INPUT RECORDS
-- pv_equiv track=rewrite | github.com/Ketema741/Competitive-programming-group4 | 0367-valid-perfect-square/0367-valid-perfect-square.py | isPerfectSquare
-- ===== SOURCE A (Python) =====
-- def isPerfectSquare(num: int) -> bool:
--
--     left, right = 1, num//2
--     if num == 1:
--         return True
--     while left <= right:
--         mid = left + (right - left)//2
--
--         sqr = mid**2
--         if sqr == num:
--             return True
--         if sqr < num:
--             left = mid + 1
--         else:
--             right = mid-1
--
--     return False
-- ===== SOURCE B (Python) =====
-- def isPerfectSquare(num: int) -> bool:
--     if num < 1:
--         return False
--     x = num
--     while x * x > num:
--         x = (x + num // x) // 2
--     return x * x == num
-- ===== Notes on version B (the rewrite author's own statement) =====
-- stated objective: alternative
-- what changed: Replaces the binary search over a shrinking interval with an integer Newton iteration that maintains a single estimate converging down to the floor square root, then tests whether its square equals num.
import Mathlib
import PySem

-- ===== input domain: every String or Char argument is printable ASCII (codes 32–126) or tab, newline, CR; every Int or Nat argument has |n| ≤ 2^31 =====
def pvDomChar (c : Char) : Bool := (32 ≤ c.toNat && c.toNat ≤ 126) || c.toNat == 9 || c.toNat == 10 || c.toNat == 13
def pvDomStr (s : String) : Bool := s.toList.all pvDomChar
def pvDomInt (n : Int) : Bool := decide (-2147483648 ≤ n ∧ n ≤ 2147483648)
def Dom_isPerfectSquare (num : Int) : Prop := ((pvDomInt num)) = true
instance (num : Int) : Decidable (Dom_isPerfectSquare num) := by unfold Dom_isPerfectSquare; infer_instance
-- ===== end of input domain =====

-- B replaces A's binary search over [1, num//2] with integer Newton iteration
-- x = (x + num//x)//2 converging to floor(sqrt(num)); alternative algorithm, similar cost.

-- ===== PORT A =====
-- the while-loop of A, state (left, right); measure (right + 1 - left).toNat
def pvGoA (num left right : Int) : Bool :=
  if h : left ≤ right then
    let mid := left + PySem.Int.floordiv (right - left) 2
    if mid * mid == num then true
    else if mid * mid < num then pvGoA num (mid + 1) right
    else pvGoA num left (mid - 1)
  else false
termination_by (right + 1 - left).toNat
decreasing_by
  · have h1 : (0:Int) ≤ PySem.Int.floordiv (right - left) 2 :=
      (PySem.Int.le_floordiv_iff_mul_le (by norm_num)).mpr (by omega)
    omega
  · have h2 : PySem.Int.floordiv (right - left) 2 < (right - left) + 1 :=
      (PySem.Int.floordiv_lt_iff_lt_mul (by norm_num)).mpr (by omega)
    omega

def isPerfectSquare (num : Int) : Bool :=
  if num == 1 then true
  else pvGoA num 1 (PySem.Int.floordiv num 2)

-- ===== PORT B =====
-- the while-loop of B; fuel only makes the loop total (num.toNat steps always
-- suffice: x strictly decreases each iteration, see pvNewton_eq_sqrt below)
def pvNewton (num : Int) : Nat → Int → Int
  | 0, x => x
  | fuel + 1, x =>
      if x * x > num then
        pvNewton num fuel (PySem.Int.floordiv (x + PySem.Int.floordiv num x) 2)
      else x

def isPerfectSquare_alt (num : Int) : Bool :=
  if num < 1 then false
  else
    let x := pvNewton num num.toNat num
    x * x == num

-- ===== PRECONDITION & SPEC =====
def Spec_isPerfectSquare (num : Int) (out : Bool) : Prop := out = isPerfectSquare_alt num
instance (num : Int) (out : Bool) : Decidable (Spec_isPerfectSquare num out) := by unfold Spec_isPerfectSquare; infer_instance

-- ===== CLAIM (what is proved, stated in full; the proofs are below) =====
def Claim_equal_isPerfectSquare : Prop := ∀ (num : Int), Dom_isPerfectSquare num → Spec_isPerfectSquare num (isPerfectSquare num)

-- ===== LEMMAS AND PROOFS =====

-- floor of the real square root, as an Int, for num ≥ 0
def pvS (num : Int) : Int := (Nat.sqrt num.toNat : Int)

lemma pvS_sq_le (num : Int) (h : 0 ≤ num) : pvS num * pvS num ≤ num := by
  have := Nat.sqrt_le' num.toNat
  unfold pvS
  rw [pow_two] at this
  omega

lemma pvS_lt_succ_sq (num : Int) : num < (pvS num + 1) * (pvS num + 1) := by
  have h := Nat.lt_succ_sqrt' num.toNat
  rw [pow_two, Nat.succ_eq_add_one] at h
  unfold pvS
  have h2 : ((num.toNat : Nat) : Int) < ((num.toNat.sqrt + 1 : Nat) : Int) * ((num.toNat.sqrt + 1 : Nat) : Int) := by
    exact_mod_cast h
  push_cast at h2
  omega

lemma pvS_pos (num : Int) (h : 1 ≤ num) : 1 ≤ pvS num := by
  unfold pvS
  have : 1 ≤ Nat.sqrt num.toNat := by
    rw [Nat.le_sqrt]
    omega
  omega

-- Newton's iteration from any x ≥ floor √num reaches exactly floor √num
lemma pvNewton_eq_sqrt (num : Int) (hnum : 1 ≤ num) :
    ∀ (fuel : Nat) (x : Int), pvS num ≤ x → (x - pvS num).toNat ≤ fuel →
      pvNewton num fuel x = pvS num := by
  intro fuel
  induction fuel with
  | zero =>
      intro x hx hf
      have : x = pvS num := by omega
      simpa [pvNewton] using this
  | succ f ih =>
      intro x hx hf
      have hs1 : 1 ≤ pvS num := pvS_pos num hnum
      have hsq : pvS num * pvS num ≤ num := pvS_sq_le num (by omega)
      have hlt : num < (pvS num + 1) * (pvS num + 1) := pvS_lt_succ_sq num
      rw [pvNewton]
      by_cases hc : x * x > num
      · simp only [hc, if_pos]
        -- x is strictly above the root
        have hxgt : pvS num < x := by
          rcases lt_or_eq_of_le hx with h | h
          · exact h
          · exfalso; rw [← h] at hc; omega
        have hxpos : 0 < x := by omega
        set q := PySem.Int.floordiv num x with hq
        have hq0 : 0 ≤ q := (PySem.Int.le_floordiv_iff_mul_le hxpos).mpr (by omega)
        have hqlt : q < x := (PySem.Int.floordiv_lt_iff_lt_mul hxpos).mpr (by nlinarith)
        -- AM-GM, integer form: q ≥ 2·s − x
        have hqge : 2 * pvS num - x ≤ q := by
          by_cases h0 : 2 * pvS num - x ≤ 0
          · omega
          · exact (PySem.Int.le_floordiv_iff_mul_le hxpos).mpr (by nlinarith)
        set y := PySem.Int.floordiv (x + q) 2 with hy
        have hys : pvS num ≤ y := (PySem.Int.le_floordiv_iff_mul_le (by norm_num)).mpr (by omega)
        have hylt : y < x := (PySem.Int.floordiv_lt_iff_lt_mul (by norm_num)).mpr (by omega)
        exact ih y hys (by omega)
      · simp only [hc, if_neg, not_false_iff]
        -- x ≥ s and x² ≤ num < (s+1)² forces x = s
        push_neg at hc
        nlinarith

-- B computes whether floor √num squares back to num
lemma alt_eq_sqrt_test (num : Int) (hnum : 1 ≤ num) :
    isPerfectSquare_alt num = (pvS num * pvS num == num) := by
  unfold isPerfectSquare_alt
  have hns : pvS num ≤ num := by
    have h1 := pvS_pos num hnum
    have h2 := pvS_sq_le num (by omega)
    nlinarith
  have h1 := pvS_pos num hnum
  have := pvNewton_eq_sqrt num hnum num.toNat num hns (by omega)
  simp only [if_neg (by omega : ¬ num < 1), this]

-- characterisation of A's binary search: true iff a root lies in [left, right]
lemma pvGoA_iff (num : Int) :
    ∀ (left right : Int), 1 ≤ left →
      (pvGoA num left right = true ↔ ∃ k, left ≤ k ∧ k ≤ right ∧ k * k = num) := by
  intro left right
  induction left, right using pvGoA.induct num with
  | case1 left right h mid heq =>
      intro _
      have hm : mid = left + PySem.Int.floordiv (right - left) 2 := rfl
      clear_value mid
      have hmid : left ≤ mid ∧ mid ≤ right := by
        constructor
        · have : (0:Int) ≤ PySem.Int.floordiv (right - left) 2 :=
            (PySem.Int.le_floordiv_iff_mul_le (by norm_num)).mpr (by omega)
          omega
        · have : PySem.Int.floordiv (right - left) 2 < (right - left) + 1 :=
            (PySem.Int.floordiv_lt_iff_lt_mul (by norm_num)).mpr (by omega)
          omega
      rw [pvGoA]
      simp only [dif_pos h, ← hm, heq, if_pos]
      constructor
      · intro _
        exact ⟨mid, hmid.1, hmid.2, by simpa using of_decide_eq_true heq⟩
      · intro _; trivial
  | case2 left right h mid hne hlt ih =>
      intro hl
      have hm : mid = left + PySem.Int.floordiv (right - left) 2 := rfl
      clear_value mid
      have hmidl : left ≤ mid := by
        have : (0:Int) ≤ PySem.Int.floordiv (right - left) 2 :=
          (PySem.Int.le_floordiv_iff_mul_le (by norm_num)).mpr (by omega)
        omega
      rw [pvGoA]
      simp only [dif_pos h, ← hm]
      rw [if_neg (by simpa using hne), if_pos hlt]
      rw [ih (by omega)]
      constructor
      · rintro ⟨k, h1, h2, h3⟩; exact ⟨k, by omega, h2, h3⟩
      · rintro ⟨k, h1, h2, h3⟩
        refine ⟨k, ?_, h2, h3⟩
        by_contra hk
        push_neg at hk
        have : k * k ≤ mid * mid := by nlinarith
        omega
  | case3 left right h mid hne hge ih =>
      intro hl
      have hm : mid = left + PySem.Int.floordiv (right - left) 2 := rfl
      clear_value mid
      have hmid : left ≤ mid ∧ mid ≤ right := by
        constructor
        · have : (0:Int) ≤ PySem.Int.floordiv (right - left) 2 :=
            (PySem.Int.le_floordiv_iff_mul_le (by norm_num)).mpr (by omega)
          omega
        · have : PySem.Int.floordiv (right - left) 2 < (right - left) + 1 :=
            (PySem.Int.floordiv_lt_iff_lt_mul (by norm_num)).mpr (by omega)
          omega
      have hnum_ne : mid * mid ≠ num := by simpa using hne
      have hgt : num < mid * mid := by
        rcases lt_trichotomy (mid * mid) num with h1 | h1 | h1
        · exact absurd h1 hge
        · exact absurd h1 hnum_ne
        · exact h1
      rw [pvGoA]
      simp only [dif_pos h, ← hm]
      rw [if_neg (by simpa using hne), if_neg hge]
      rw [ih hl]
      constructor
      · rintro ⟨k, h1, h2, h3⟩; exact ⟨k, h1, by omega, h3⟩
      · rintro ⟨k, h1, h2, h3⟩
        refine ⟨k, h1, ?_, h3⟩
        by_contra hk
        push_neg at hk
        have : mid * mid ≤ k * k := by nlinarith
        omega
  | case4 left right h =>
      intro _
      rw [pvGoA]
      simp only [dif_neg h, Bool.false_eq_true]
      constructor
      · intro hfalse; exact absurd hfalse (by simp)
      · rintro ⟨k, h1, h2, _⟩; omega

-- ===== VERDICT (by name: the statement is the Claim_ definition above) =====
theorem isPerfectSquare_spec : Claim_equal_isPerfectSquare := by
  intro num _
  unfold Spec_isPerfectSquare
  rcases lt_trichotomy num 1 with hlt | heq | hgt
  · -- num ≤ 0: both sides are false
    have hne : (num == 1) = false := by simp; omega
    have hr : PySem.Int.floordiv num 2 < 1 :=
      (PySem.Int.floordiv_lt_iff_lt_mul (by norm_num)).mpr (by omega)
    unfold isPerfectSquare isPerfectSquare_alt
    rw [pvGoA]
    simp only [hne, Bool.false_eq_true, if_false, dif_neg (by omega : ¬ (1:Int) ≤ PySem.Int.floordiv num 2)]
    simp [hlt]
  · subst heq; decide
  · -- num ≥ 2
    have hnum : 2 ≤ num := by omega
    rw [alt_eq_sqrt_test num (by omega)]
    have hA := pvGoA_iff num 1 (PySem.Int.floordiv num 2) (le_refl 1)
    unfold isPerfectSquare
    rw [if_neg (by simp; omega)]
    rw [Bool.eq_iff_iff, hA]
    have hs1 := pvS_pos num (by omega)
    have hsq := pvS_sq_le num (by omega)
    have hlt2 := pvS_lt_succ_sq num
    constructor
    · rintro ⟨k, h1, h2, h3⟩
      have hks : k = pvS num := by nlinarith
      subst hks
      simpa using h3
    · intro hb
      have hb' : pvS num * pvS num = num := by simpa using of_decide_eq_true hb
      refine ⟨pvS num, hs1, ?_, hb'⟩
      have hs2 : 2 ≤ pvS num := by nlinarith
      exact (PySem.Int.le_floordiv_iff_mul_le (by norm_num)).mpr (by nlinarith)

PROBLEM STATEMENT
What lines in the data above carry "this"? Return them all.

TASK OUTPUT
  rw [pow_two] at this
      simpa [pvNewton] using this
  simp only [if_neg (by omega : ¬ num < 1), this]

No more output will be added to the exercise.